> [The task]:
Using the material that follows, output exactly the lines from the one containing "else (st.1, st.2 ++ c)" through the one containing "def keepTok (c", with both ends kept.
------------------------------------------------------------------------
-- pv_equiv track=rewrite | github.com/MenachemJacobs/InternNetworkExploration | shuffle/utils.py | parse_char_to_string_list
-- ===== SOURCE A (Python) =====
-- def parse_char_to_string_list(char_list: list[chr]) -> list[str]:
--     wordlist = []
--     word = ''
--
--     for char in char_list:
--         if char == ',':
--             wordlist.append(word)
--             word = ''
--         elif char not in '()[]\' ':
--             word += char
--     if word:
--         wordlist.append(word)
--
--     return wordlist
-- ===== SOURCE B (Python) =====
-- def parse_char_to_string_list(char_list: list[chr]) -> list[str]:
--     # Pass 1: keep commas and every token that is not (a substring of) "()[]' ".
--     kept = [c for c in char_list if c == ',' or c not in "()[]' "]
--     # Pass 2: repeatedly split off the part before the first comma.
--     words = []
--     while ',' in kept:
--         i = kept.index(',')
--         words.append(''.join(kept[:i]))
--         kept = kept[i + 1:]
--     tail = ''.join(kept)
--     if tail:
--         words.append(tail)
--     return words
-- ===== Notes on version B (the rewrite author's own statement) =====
-- stated objective: alternative
-- what changed: Replaces A's single stateful per-character loop (mutable current word + append-on-comma) with two separate passes: a filter comprehension dropping bracket/quote/space tokens, then library-based splitting (list.index on ',' + slicing + ''.join per segment) with one final non-empty-tail append.
import Mathlib
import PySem

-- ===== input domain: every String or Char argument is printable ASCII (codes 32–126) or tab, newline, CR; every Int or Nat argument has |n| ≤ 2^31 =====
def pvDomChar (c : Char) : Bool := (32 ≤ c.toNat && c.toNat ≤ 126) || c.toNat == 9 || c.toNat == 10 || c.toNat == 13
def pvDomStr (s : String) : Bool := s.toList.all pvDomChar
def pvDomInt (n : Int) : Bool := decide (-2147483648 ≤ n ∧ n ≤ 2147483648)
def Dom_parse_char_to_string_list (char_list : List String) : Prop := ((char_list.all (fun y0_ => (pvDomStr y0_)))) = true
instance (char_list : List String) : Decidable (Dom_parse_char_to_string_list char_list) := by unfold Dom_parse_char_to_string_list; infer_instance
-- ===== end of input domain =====

-- B replaces A's stateful per-character loop by a filter pass followed by library splitting on ',' (alternative decomposition, same result).

-- ===== PORT A =====
-- one step of A's for-loop over state (wordlist, word)
def pcsStep (st : List String × String) (c : String) : List String × String :=
  if c == "," then (st.1 ++ [st.2], "")
  else if PySem.Str.isIn c "()[]' " then st
  else (st.1, st.2 ++ c)

def parse_char_to_string_list (char_list : List String) : List String :=
  let st := char_list.foldl pcsStep ([], "")
  if st.2 ≠ "" then st.1 ++ [st.2] else st.1

-- ===== PORT B =====
-- the filter of Source B's comprehension: keep ',' and anything not in "()[]' "
def keepTok (c : String) : Bool := c == "," || !(PySem.Str.isIn c "()[]' ")

-- Source B's while-loop: split off the part before the first ',' until no comma is left
def splitTokens (words kept : List String) : List String :=
  match h : PySem.List.index? kept "," with
  | some i => splitTokens (words ++ [PySem.Str.join "" (kept.take i)]) (kept.drop (i + 1))
  | none =>
    let tail := PySem.Str.join "" kept
    if tail ≠ "" then words ++ [tail] else words
termination_by kept.length
decreasing_by
  obtain ⟨hi, -, -⟩ := PySem.List.getElem_of_index?_eq_some h
  simp only [List.length_drop]; omega

def parse_char_to_string_list_alt (char_list : List String) : List String :=
  splitTokens [] (char_list.filter keepTok)

-- ===== PRECONDITION & SPEC =====
def Spec_parse_char_to_string_list (char_list : List String) (out : List String) : Prop := out = parse_char_to_string_list_alt char_list
instance (char_list : List String) (out : List String) : Decidable (Spec_parse_char_to_string_list char_list out) := by unfold Spec_parse_char_to_string_list; infer_instance

-- ===== CLAIM (what is proved, stated in full; the proofs are below) =====
def Claim_equal_parse_char_to_string_list : Prop := ∀ (char_list : List String), Dom_parse_char_to_string_list char_list → Spec_parse_char_to_string_list char_list (parse_char_to_string_list char_list)

-- ===== LEMMAS AND PROOFS =====

-- reference: the word list produced from current word w and the remaining (already filtered) tokens
def specWords (w : String) : List String → List String
  | [] => if w ≠ "" then [w] else []
  | c :: rest => if c == "," then w :: specWords "" rest else specWords (w ++ c) rest

theorem specWords_comma_cons (w : String) (rest : List String) :
    specWords w ("," :: rest) = w :: specWords "" rest := by simp [specWords]

theorem specWords_cons (c w : String) (rest : List String) (hc : c ≠ ",") :
    specWords w (c :: rest) = specWords (w ++ c) rest := by simp [specWords, hc]

theorem chars_join_empty_cons (a : List Char) (rest : List (List Char)) :
    PySem.Chars.join [] (a :: rest) = a ++ PySem.Chars.join [] rest := by
  cases rest with
  | nil => simp [PySem.Chars.join_singleton, PySem.Chars.join_nil]
  | cons b r => rw [PySem.Chars.join_cons_cons]; simp

theorem join_empty_nil : PySem.Str.join "" ([] : List String) = "" := by
  apply String.toList_inj.mp
  simp [PySem.Str.toList_join, PySem.Chars.join_nil]

theorem join_empty_cons (c : String) (l : List String) :
    PySem.Str.join "" (c :: l) = c ++ PySem.Str.join "" l := by
  apply String.toList_inj.mp
  simp [PySem.Str.toList_join, chars_join_empty_cons]

theorem foldl_pcsStep (l : List String) (acc : List String) (w : String) :
    (let st := l.foldl pcsStep (acc, w);
     if st.2 ≠ "" then st.1 ++ [st.2] else st.1) = acc ++ specWords w (l.filter keepTok) := by
  induction l generalizing acc w with
  | nil =>
    simp only [List.foldl_nil, List.filter_nil, specWords]
    split <;> simp
  | cons c rest ih =>
    by_cases hc : c = ","
    · subst hc
      have hstep : pcsStep (acc, w) "," = (acc ++ [w], "") := by
        simp only [pcsStep]; rw [if_pos (by simp)]
      have hk : keepTok "," = true := by simp [keepTok]
      rw [List.foldl_cons, hstep, List.filter_cons]
      rw [ih]
      simp [hk, specWords_comma_cons]
    · by_cases hin : PySem.Str.isIn c "()[]' " = true
      · have hstep : pcsStep (acc, w) c = (acc, w) := by
          simp only [pcsStep]; rw [if_neg (by simp [hc]), if_pos hin]
        have hk : keepTok c = false := by
          simp only [keepTok]; rw [hin]; simp [hc]
        rw [List.foldl_cons, hstep, List.filter_cons]
        simpa [hk] using ih acc w
      · have hin' : PySem.Str.isIn c "()[]' " = false := by simpa using hin
        have hstep : pcsStep (acc, w) c = (acc, w ++ c) := by
          simp only [pcsStep]; rw [if_neg (by simp [hc]), if_neg (by rw [hin']; simp)]
        have hk : keepTok c = true := by
          simp only [keepTok]; rw [hin']; simp
        rw [List.foldl_cons, hstep, List.filter_cons]
        rw [ih]
        simp [hk, specWords_cons _ _ _ hc]

theorem specWords_no_comma (pre : List String) (w : String) (h : "," ∉ pre) :
    specWords w pre =
      (if w ++ PySem.Str.join "" pre ≠ "" then [w ++ PySem.Str.join "" pre] else []) := by
  induction pre generalizing w with
  | nil => simp [specWords, join_empty_nil]
  | cons c rest ih =>
    have hc : c ≠ "," := fun hh => h (hh ▸ List.mem_cons_self ..)
    rw [specWords_cons _ _ _ hc, ih (w ++ c) (fun hh => h (List.mem_cons_of_mem _ hh)), join_empty_cons]
    simp [String.append_assoc]

theorem specWords_comma (pre suf : List String) (w : String) (h : "," ∉ pre) :
    specWords w (pre ++ "," :: suf) = (w ++ PySem.Str.join "" pre) :: specWords "" suf := by
  induction pre generalizing w with
  | nil => simp [specWords_comma_cons, join_empty_nil]
  | cons c rest ih =>
    have hc : c ≠ "," := fun hh => h (hh ▸ List.mem_cons_self ..)
    rw [List.cons_append, specWords_cons _ _ _ hc,
      ih _ (fun hh => h (List.mem_cons_of_mem _ hh)), join_empty_cons]
    simp [String.append_assoc]

theorem splitTokens_eq (words kept : List String) :
    splitTokens words kept = words ++ specWords "" kept := by
  induction words, kept using splitTokens.induct with
  | case1 words kept i h ih =>
    obtain ⟨pre, suf, hkk, hlen, hpre⟩ := (PySem.List.index?_eq_some_iff kept "," i).mp h
    subst hlen
    have htake : List.take pre.length kept = pre := by
      rw [hkk]; exact List.take_left ..
    have hdrop : List.drop (pre.length + 1) kept = suf := by
      rw [hkk, show pre ++ "," :: suf = (pre ++ [","]) ++ suf by simp]
      exact List.drop_left' (by simp)
    rw [splitTokens]
    split
    · next i' heq =>
      rw [h] at heq
      obtain rfl : pre.length = i' := Option.some.inj heq
      rw [ih, htake, hdrop, hkk, specWords_comma pre suf "" hpre]
      simp
    · next heq =>
      rw [h] at heq
      simp at heq
  | case2 words kept h =>
    rw [splitTokens]
    split
    · next i heq =>
      rw [h] at heq
      simp at heq
    · next heq =>
      rw [specWords_no_comma kept "" ((PySem.List.index?_eq_none_iff kept ",").mp h)]
      by_cases ht : PySem.Str.join "" kept = "" <;> simp [ht]
  | case3 words kept h tail ht =>
    rw [splitTokens]
    split
    · next i heq =>
      rw [h] at heq
      simp at heq
    · next heq =>
      rw [specWords_no_comma kept "" ((PySem.List.index?_eq_none_iff kept ",").mp h)]
      by_cases hj : PySem.Str.join "" kept = "" <;> simp [hj]

-- ===== VERDICT (by name: the statement is the Claim_ definition above) =====
theorem parse_char_to_string_list_spec : Claim_equal_parse_char_to_string_list := by
  intro char_list _
  unfold Spec_parse_char_to_string_list parse_char_to_string_list parse_char_to_string_list_alt
  rw [splitTokens_eq]
  simpa using foldl_pcsStep char_list [] ""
------------------------------------------------------------------------
> [Solution]:
  else (st.1, st.2 ++ c)

def parse_char_to_string_list (char_list : List String) : List String :=
  let st := char_list.foldl pcsStep ([], "")
  if st.2 ≠ "" then st.1 ++ [st.2] else st.1

-- ===== PORT B =====
-- the filter of Source B's comprehension: keep ',' and anything not in "()[]' "
def keepTok (c : String) : Bool := c == "," || !(PySem.Str.isIn c "()[]' ")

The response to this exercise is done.